# Endlich erwischt !!!!!!!!!!!!!



## Springmaus (16. Dez. 2012)

Hallo,

endlich hab ich das Eichhörnchen vor die Linse bekommen.

Es stehen Eichenbäume vor unserem Haus dieses Eichhörnchen hab ich schon

sehr oft gesehen aber immer wenn ich die Kamera geholt hab war es weg.

Mein Gott sind die süß!


----------



## Eva-Maria (16. Dez. 2012)

*AW: Endlich erwischt !!!!!!!!!!!!!*

halllo Doris,
wie niedlich!
Man kann ihnen stundenlang zuschauen, nicht wahr...
Wir haben hier 3 Stück, quasi eine kleine Familie.
Zuuuuuuuuuu  gern ärgern sie unsere beiden Hunde,
indem sie halbhoch auf 'nem Baum sitzen und runterschimpfen wie die Rohrspatzen,
nachdem sie vorher hinten über'n Zaun geflitzt sind, hübsch aufpassend, daß die Mädels auch ja oben auf der Terrasse sind. Dann können die beiden noch so durchstarten, die 
Eichhörnchen sind doch schneller
Wir haben uns schon oft köstlich amüsiert.


----------



## Springmaus (17. Dez. 2012)

*AW: Endlich erwischt !!!!!!!!!!!!!*

Hallo,

na da geht es dir wie mir!

Ich könnt stundenlang dastehen und die Eichhörnchen beobachten


----------



## PeterBoden (17. Dez. 2012)

*AW: Endlich erwischt !!!!!!!!!!!!!*

Da kann ich noch zwei Bilder vom Oktober beisteuern:
     

Es war Glück das ich gerade mit der Kamera mit aufgeschnalltem Tele in der Nähe war. Die beiden Eichhörnchen schraubten sich den Stamm der dicken Weide nach oben, nur eines konnte ich ablichten.


----------



## Christine (17. Dez. 2012)

*AW: Endlich erwischt !!!!!!!!!!!!!*

Moin,

ja - die sind zu niedlich. Ein (altes) Eichhörnchen(bild) hab ich auch noch:
 

Ach, war das noch schön, als die Blätter noch grün waren


----------



## Springmaus (17. Dez. 2012)

*AW: Endlich erwischt !!!!!!!!!!!!!*

Hallo,

 tolle Bilder habt Ihr beiden da gemacht!
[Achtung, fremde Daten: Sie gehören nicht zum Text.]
-- pv_equiv track=rewrite | github.com/weider938/dsp_pcm_file | dsp_lib.py | ReturnInvInt
-- ===== SOURCE A (Python) =====
-- def ReturnInvInt(my_int, step=13):
--     if my_int == 0:
--         return 0
--     else:
--         cel_part = my_int
--         return_int = 0
--         ost = -1
--         ost_arr = []
--         while cel_part != 1:
--             ost = cel_part % 2
--             cel_part = cel_part // 2
--             ost_arr.append(ost)
--         ost_arr.append(1)
--         if len(ost_arr) < step:
--             for i in range(0, step - ((len(ost_arr)))):
--                 ost_arr.append(0)
--         cnt = 1
--         for y in ost_arr:
--             if y == 1:
--                 greed_2 = len(ost_arr) - cnt
--                 return_int = return_int + 2 ** greed_2
--             cnt = cnt + 1
--         return return_int
-- ===== SOURCE B (Python) =====
-- def ReturnInvInt(my_int, step=13):
--     if my_int == 0:
--         return 0
--     width = max(my_int.bit_length(), step)
--     result = 0
--     for i in range(width):
--         result = (result << 1) | ((my_int >> i) & 1)
--     return result
-- ===== Notes on version B (the rewrite author's own statement) =====
-- stated objective: simpler
-- what changed: Replaces A's remainder-list construction, separate zero-padding loop and final 2**k summation pass with a single shift-accumulate loop over max(bit_length, step) bits, with no intermediate list.
import Mathlib
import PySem

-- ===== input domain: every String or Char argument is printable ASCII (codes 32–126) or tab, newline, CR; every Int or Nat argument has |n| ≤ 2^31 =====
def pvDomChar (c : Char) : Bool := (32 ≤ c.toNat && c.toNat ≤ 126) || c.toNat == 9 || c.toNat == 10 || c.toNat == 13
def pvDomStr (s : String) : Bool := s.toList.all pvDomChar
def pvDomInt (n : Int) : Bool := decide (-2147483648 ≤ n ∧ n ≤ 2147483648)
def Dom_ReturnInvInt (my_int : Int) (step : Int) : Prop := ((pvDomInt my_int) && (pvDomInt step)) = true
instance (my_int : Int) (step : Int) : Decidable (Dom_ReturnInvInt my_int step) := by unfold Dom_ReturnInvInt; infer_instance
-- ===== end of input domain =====

-- B replaces A's remainder-list building, zero-padding loop and 2**k summation by a single
-- shift-accumulate pass over max(bit_length, step) bits (objective: simpler).

-- ===== PORT A =====
-- A's while loop collecting remainders; the `c ≤ 1` guard makes it total
-- (Python's loop exits at cel_part = 1 and never terminates for cel_part ≤ 0, excluded by Pre_).
def bitsA (c : Int) : List Int :=
  if _h : c ≤ 1 then []
  else PySem.Int.mod c 2 :: bitsA (PySem.Int.floordiv c 2)
termination_by c.toNat
decreasing_by
  have := PySem.Int.floordiv_eq_ediv_of_pos (a := c) (b := 2) (by norm_num)
  rw [this]; omega

def ReturnInvInt (my_int : Int) (step : Int) : Int :=
  if my_int = 0 then 0
  else
    let arr1 := bitsA my_int ++ [1]
    let arr := if (arr1.length : Int) < step
               then arr1 ++ List.replicate (step - (arr1.length : Int)).toNat 0
               else arr1
    (arr.foldl (fun (p : Int × Int) y =>
        (if y = 1 then p.1 + 2 ^ ((arr.length : Int) - p.2).toNat else p.1, p.2 + 1))
      (0, 1)).1

-- ===== PORT B =====
def ReturnInvInt_alt (my_int : Int) (step : Int) : Int :=
  if my_int = 0 then 0 else
  let width : Int := max (PySem.Int.bitLength my_int : Int) step
  (PySem.List.pyRange 0 width 1).foldl
    (fun result i => PySem.Int.bor (result <<< (1:Nat)) (PySem.Int.band (my_int >>> (i.toNat : Int)) 1)) 0

-- ===== PRECONDITION & SPEC =====
-- Pre_ excludes negative my_int, on which A's `while cel_part != 1` loop never terminates
-- (cel_part // 2 stabilises at -1), so A returns no value there.
def Pre_ReturnInvInt (my_int : Int) (step : Int) : Prop := 0 ≤ my_int
instance (my_int : Int) (step : Int) : Decidable (Pre_ReturnInvInt my_int step) := by
  unfold Pre_ReturnInvInt; infer_instance
def pvWitness_ReturnInvInt : Int × Int := (13, 5)

def Spec_ReturnInvInt (my_int : Int) (step : Int) (out : Int) : Prop := out = ReturnInvInt_alt my_int step
instance (my_int : Int) (step : Int) (out : Int) : Decidable (Spec_ReturnInvInt my_int step out) := by unfold Spec_ReturnInvInt; infer_instance

-- ===== CLAIM (what is proved, stated in full; the proofs are below) =====
def Claim_equal_ReturnInvInt : Prop := ∀ (my_int : Int) (step : Int), Dom_ReturnInvInt my_int step → Pre_ReturnInvInt my_int step → Spec_ReturnInvInt my_int step (ReturnInvInt my_int step)

-- ===== LEMMAS AND PROOFS =====

-- the j-th binary digit of m, as an Int
def pvBit (m j : Nat) : Int := (((m >>> j) % 2 : Nat) : Int)

theorem pvBit01 (m j : Nat) : pvBit m j = 0 ∨ pvBit m j = 1 := by unfold pvBit; omega

theorem pvBit_succ (m j : Nat) : pvBit m (j+1) = pvBit (m/2) j := by
  unfold pvBit; rw [Nat.shiftRight_succ_inside]

-- characterisation of A's remainder list (LSB first, ending in the leading 1)
theorem bitsA_char (m : Nat) (hm : 1 ≤ m) :
    bitsA (m : Int) ++ [1] =
      (List.range (PySem.Int.bitLength (m : Int))).map (pvBit m) := by
  induction m using Nat.strong_induction_on with
  | _ m ih =>
  rcases Nat.lt_or_ge m 2 with h2 | h2
  · have : m = 1 := by omega
    subst this
    rw [bitsA]
    norm_num
    decide
  · have hpos : (0:Nat) < m := by omega
    rw [bitsA, dif_neg (by exact_mod_cast by omega)]
    rw [PySem.Int.bitLength_natCast hpos, List.range_succ_eq_map, List.map_cons]
    have e1 : PySem.Int.mod (m : Int) 2 = pvBit m 0 := by
      rw [show ((2:Int)) = ((2:Nat):Int) by norm_num, PySem.Int.mod_natCast]
      unfold pvBit; simp
    have e2 : PySem.Int.floordiv (m : Int) 2 = ((m/2 : Nat) : Int) := by
      exact_mod_cast PySem.Int.floordiv_natCast m 2
    rw [e1, e2, List.cons_append]
    congr 1
    rw [ih (m/2) (by omega) (by omega)]
    rw [List.map_map]
    congr 1
    funext j
    simp [Function.comp, pvBit_succ]

-- bits above the bit length are zero
theorem bit_high (m j : Nat) (hj : PySem.Int.bitLength (m : Int) ≤ j) : pvBit m j = 0 := by
  have h := PySem.Int.lt_two_pow_bitLength (m : Int)
  have hm : m < 2 ^ PySem.Int.bitLength (m:Int) := by simpa using h
  have : m >>> j = 0 := by
    rw [Nat.shiftRight_eq_div_pow]
    exact Nat.div_eq_of_lt (lt_of_lt_of_le hm (Nat.pow_le_pow_right (by norm_num) hj))
  unfold pvBit; rw [this]; rfl

-- padding the bit list with zeros extends the range
theorem arr_pad (m k : Nat) :
    (List.range (PySem.Int.bitLength (m:Int))).map (pvBit m) ++ List.replicate k 0
      = (List.range (PySem.Int.bitLength (m:Int) + k)).map (pvBit m) := by
  rw [List.range_add, List.map_append]
  congr 1
  rw [List.map_map]
  have hmem : ∀ b ∈ (List.range k).map (pvBit m ∘ (PySem.Int.bitLength (m:Int) + ·)), b = (0:Int) := by
    intro b hb
    obtain ⟨j, hj, rfl⟩ := List.mem_map.mp hb
    exact bit_high m _ (by simp)
  have h := List.eq_replicate_of_mem hmem
  simpa using h.symm

-- Horner shift: folding from accumulator a
theorem foldMSB_shift (l : List Int) (a : Int) :
    l.foldl (fun r y => 2*r + y) a = a * 2 ^ l.length + l.foldl (fun r y => 2*r + y) 0 := by
  induction l generalizing a with
  | nil => simp
  | cons y t ih =>
    simp only [List.foldl_cons, List.length_cons]
    rw [ih (2*a + y), ih (2*0 + y)]
    ring

-- A's counting fold equals the MSB-first Horner fold
theorem foldA_eq (l : List Int) (L : Nat) (r c : Int)
    (hc : c = (L : Int) - l.length + 1) (hlen : l.length ≤ L)
    (hy : ∀ y ∈ l, y = 0 ∨ y = 1) :
    (l.foldl (fun (p : Int × Int) y =>
        (if y = 1 then p.1 + 2 ^ ((L : Int) - p.2).toNat else p.1, p.2 + 1)) (r, c)).1
      = r + l.foldl (fun a y => 2*a + y) 0 := by
  induction l generalizing r c with
  | nil => simp
  | cons y t ih =>
    simp only [List.foldl_cons, List.length_cons] at *
    have hexp : ((L : Int) - c).toNat = t.length := by omega
    have step1 : (if y = 1 then r + 2 ^ ((L : Int) - c).toNat else r) = r + y * 2 ^ t.length := by
      rcases hy y (by simp) with rfl | rfl <;> simp [hexp]
    rw [step1, ih _ (c+1) (by omega) (by omega) (fun z hz => hy z (by simp [hz]))]
    rw [foldMSB_shift t (2*0 + y)]
    ring

theorem nat_or_one (k : Nat) : 2*k ||| 1 = 2*k + 1 := by
  apply Nat.eq_of_testBit_eq
  intro i
  cases i with
  | zero => simp [Nat.testBit_zero]
  | succ j =>
    rw [Nat.testBit_or, Nat.testBit_add_one, Nat.testBit_add_one, Nat.testBit_add_one]
    have h1 : 2*k/2 = k := by omega
    have h2 : (2*k+1)/2 = k := by omega
    have h3 : (1:Nat)/2 = 0 := by norm_num
    rw [h1, h2, h3]
    simp

-- B's loop body `(result << 1) | bit` is `2*result + bit`
theorem bor_shift (a y : Int) (ha : 0 ≤ a) (hy : y = 0 ∨ y = 1) :
    PySem.Int.bor (a <<< (1:Nat)) y = 2*a + y := by
  have hsh : a <<< (1:Nat) = 2*a := by rw [Int.shiftLeft_eq]; ring
  rcases hy with rfl | rfl
  · rw [hsh, PySem.Int.bor_zero]; ring
  · rw [hsh]
    unfold PySem.Int.bor
    rw [if_pos (by omega), if_pos (by norm_num)]
    have h4 : (2*a).toNat = 2*a.toNat := by omega
    rw [h4, show (1:Int).toNat = 1 from rfl, nat_or_one]
    omega

theorem band_bit (m j : Nat) : PySem.Int.band ((m : Int) >>> (j : Int)) 1 = pvBit m j := by
  rw [PySem.Int.band_one, Int.shiftRight_natCast]
  rw [show (2:Int) = ((2:Nat):Int) from rfl, PySem.Int.mod_natCast]
  rfl

-- B's fold is the Horner fold on the bits
theorem foldB_eq (m : Nat) (l : List Int) (a : Int) (ha : 0 ≤ a) :
    l.foldl (fun result i =>
        PySem.Int.bor (result <<< (1:Nat)) (PySem.Int.band ((m : Int) >>> (i.toNat : Int)) 1)) a
      = l.foldl (fun r i => 2*r + pvBit m i.toNat) a := by
  induction l generalizing a with
  | nil => rfl
  | cons i t ih =>
    simp only [List.foldl_cons]
    rw [band_bit, bor_shift a _ ha (pvBit01 m i.toNat)]
    exact ih _ (by rcases pvBit01 m i.toNat with h | h <;> omega)

-- closed form for port A on positive input
theorem A_val (m : Nat) (step : Int) (hm : 1 ≤ m) :
    ReturnInvInt (m:Int) step =
      ((List.range (max ((PySem.Int.bitLength (m:Int) : Int)) step).toNat).map (pvBit m)).foldl
        (fun a y => 2*a + y) 0 := by
  rw [ReturnInvInt, if_neg (by exact_mod_cast by omega)]
  have hchar := bitsA_char m hm
  set B0 := PySem.Int.bitLength (m:Int) with hB0
  show ((if ((bitsA (m:Int) ++ ([1] : List Int)).length : Int) < step
          then (bitsA (m:Int) ++ ([1] : List Int)) ++ List.replicate (step - ((bitsA (m:Int) ++ ([1] : List Int)).length : Int)).toNat (0:Int)
          else bitsA (m:Int) ++ ([1] : List Int)).foldl _ (0,1)).1 = _
  rw [hchar]
  have hlen1 : ((List.range B0).map (pvBit m)).length = B0 := by simp
  rw [hlen1]
  by_cases h : (B0 : Int) < step
  · rw [if_pos h, arr_pad]
    have hL : B0 + (step - (B0:Int)).toNat = (max (B0:Int) step).toNat := by omega
    rw [hL]
    simp only [List.length_map, List.length_range]
    rw [foldA_eq _ ((max (B0:Int) step).toNat) 0 1 (by simp) (by simp)
      (by intro y hy; obtain ⟨j, _, rfl⟩ := List.mem_map.mp hy; exact pvBit01 m j)]
    ring
  · rw [if_neg h]
    have hL : B0 = (max (B0:Int) step).toNat := by omega
    rw [← hL]
    simp only [List.length_map, List.length_range]
    rw [foldA_eq _ B0 0 1 (by simp) (by simp)
      (by intro y hy; obtain ⟨j, _, rfl⟩ := List.mem_map.mp hy; exact pvBit01 m j)]
    ring

-- closed form for port B on nonnegative input
theorem B_val (m : Nat) (step : Int) (hm : 1 ≤ m) :
    ReturnInvInt_alt (m:Int) step =
      ((List.range (max ((PySem.Int.bitLength (m:Int) : Int)) step).toNat).map (pvBit m)).foldl
        (fun a y => 2*a + y) 0 := by
  rw [ReturnInvInt_alt, if_neg (by exact_mod_cast by omega)]
  show (PySem.List.pyRange 0 (max ((PySem.Int.bitLength (m:Int) : Int)) step) 1).foldl _ 0 = _
  rw [PySem.List.pyRange_one, foldB_eq m _ 0 le_rfl]
  rw [List.foldl_map, List.foldl_map]
  have : (max ((PySem.Int.bitLength (m:Int) : Int)) step - 0).toNat
       = (max ((PySem.Int.bitLength (m:Int) : Int)) step).toNat := by omega
  rw [this]
  simp

-- ===== VERDICT (by name: the statement is the Claim_ definition above) =====
theorem ReturnInvInt_spec : Claim_equal_ReturnInvInt := by
  intro my_int step _ hpre
  unfold Pre_ReturnInvInt at hpre
  unfold Spec_ReturnInvInt
  obtain ⟨m, rfl⟩ : ∃ m : Nat, my_int = (m : Int) := ⟨my_int.toNat, (Int.toNat_of_nonneg hpre).symm⟩
  rcases Nat.eq_zero_or_pos m with rfl | hm
  · norm_num [ReturnInvInt, ReturnInvInt_alt]
  · rw [A_val m step hm, B_val m step hm]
Es ist schon schwer die finken Eichhörnchen zu erwischen!

@ Blumenelse:  Ich warte auch wieder auf grüne Blätter


----------



## kgw58 (17. Dez. 2012)

*AW: Endlich erwischt !!!!!!!!!!!!!*

Hallo,
hier sind noch zwei!
Sie kommen jeden Tag und holen sich ihre Haselnüsse.
Der Baum steht nur einen halben Meter von unserem Wintergarten, so können wir sie gut beobachten.


----------



## Lucy79 (18. Dez. 2012)

*AW: Endlich erwischt !!!!!!!!!!!!!*

..ich hab mal eins grossgezogen....  süße Fratze sinds


----------